▶ WORK ORDER:
Start with the first line of the data and end with the line that holds "-- ===== input"; write out each one exactly.

+++

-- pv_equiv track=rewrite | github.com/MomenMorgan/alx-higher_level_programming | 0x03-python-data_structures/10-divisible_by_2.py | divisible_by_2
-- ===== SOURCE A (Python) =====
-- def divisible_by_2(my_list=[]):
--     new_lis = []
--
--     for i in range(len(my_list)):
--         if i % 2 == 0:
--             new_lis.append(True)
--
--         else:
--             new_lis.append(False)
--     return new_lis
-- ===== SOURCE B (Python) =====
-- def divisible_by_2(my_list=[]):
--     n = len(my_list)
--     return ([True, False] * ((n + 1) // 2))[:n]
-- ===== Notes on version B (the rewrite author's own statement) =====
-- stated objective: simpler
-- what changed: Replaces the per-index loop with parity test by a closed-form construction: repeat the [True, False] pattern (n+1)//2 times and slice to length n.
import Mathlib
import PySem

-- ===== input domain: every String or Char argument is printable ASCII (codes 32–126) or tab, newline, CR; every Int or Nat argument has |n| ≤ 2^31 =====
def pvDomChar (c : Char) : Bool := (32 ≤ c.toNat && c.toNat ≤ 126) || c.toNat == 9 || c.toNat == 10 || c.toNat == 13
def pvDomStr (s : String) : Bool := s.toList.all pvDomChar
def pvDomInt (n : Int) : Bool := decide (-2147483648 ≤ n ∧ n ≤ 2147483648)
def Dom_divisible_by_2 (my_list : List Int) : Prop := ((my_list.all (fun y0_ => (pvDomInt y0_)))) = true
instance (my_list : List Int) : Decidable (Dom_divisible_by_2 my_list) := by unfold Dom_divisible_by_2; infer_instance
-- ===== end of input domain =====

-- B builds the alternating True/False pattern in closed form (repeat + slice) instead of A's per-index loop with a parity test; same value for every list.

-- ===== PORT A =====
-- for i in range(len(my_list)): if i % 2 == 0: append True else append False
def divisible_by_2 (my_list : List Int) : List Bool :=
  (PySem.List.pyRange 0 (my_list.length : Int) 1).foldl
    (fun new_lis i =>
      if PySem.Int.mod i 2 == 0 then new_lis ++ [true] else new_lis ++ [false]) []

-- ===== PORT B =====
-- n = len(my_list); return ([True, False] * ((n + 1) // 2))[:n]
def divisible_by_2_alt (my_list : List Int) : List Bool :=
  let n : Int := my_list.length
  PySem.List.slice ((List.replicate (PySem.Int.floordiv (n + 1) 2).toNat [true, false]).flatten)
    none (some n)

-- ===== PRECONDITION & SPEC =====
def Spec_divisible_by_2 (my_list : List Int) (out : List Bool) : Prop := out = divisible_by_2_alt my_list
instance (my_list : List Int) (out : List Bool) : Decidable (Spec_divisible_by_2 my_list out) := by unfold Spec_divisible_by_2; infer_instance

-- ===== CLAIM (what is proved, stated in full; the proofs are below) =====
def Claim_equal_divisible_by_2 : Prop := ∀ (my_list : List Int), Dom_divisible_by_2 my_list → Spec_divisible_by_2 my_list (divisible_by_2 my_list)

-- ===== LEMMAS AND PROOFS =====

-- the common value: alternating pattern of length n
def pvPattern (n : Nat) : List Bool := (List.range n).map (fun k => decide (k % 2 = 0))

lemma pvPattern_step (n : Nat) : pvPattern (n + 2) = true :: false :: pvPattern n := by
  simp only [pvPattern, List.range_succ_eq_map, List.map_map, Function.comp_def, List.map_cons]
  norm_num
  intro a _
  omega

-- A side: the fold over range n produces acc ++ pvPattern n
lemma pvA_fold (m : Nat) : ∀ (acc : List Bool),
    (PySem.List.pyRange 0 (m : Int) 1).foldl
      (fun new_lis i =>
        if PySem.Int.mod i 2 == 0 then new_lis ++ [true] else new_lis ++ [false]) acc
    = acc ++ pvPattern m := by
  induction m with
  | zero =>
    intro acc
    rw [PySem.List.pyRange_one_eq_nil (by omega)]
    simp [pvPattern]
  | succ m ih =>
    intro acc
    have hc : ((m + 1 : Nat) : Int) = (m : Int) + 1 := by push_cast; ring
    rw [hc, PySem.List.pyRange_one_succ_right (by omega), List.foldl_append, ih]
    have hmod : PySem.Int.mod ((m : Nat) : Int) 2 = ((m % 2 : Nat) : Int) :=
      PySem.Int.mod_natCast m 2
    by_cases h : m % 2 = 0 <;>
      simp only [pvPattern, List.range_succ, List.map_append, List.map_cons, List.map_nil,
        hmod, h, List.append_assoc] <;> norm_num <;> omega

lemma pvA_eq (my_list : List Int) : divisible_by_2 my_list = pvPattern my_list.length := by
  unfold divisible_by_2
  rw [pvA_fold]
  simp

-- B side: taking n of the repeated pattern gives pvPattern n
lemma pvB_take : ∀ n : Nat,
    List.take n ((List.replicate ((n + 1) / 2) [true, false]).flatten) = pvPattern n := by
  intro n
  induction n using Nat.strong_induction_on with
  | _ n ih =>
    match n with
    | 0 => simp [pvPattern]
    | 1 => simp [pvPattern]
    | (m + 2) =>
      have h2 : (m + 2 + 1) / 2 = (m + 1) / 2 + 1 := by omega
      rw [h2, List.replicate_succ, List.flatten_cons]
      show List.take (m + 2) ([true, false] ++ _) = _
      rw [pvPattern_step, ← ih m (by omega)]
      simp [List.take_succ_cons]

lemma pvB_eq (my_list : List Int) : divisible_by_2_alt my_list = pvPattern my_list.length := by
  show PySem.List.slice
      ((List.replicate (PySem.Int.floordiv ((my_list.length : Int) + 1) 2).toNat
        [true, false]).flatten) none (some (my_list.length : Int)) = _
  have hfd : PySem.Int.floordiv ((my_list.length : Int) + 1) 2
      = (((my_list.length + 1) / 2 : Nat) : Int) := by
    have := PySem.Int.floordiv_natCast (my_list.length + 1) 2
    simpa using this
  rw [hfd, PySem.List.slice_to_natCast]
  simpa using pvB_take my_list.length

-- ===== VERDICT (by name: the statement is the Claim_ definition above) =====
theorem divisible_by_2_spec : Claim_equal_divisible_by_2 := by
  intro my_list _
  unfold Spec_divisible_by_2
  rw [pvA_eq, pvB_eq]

+++

▶ RESPONSE BELOW:
-- pv_equiv track=rewrite | github.com/MomenMorgan/alx-higher_level_programming | 0x03-python-data_structures/10-divisible_by_2.py | divisible_by_2
-- ===== SOURCE A (Python) =====
-- def divisible_by_2(my_list=[]):
--     new_lis = []
--
--     for i in range(len(my_list)):
--         if i % 2 == 0:
--             new_lis.append(True)
--
--         else:
--             new_lis.append(False)
--     return new_lis
-- ===== SOURCE B (Python) =====
-- def divisible_by_2(my_list=[]):
--     n = len(my_list)
--     return ([True, False] * ((n + 1) // 2))[:n]
-- ===== Notes on version B (the rewrite author's own statement) =====
-- stated objective: simpler
-- what changed: Replaces the per-index loop with parity test by a closed-form construction: repeat the [True, False] pattern (n+1)//2 times and slice to length n.
import Mathlib
import PySem

-- ===== input domain: every String or Char argument is printable ASCII (codes 32–126) or tab, newline, CR; every Int or Nat argument has |n| ≤ 2^31 =====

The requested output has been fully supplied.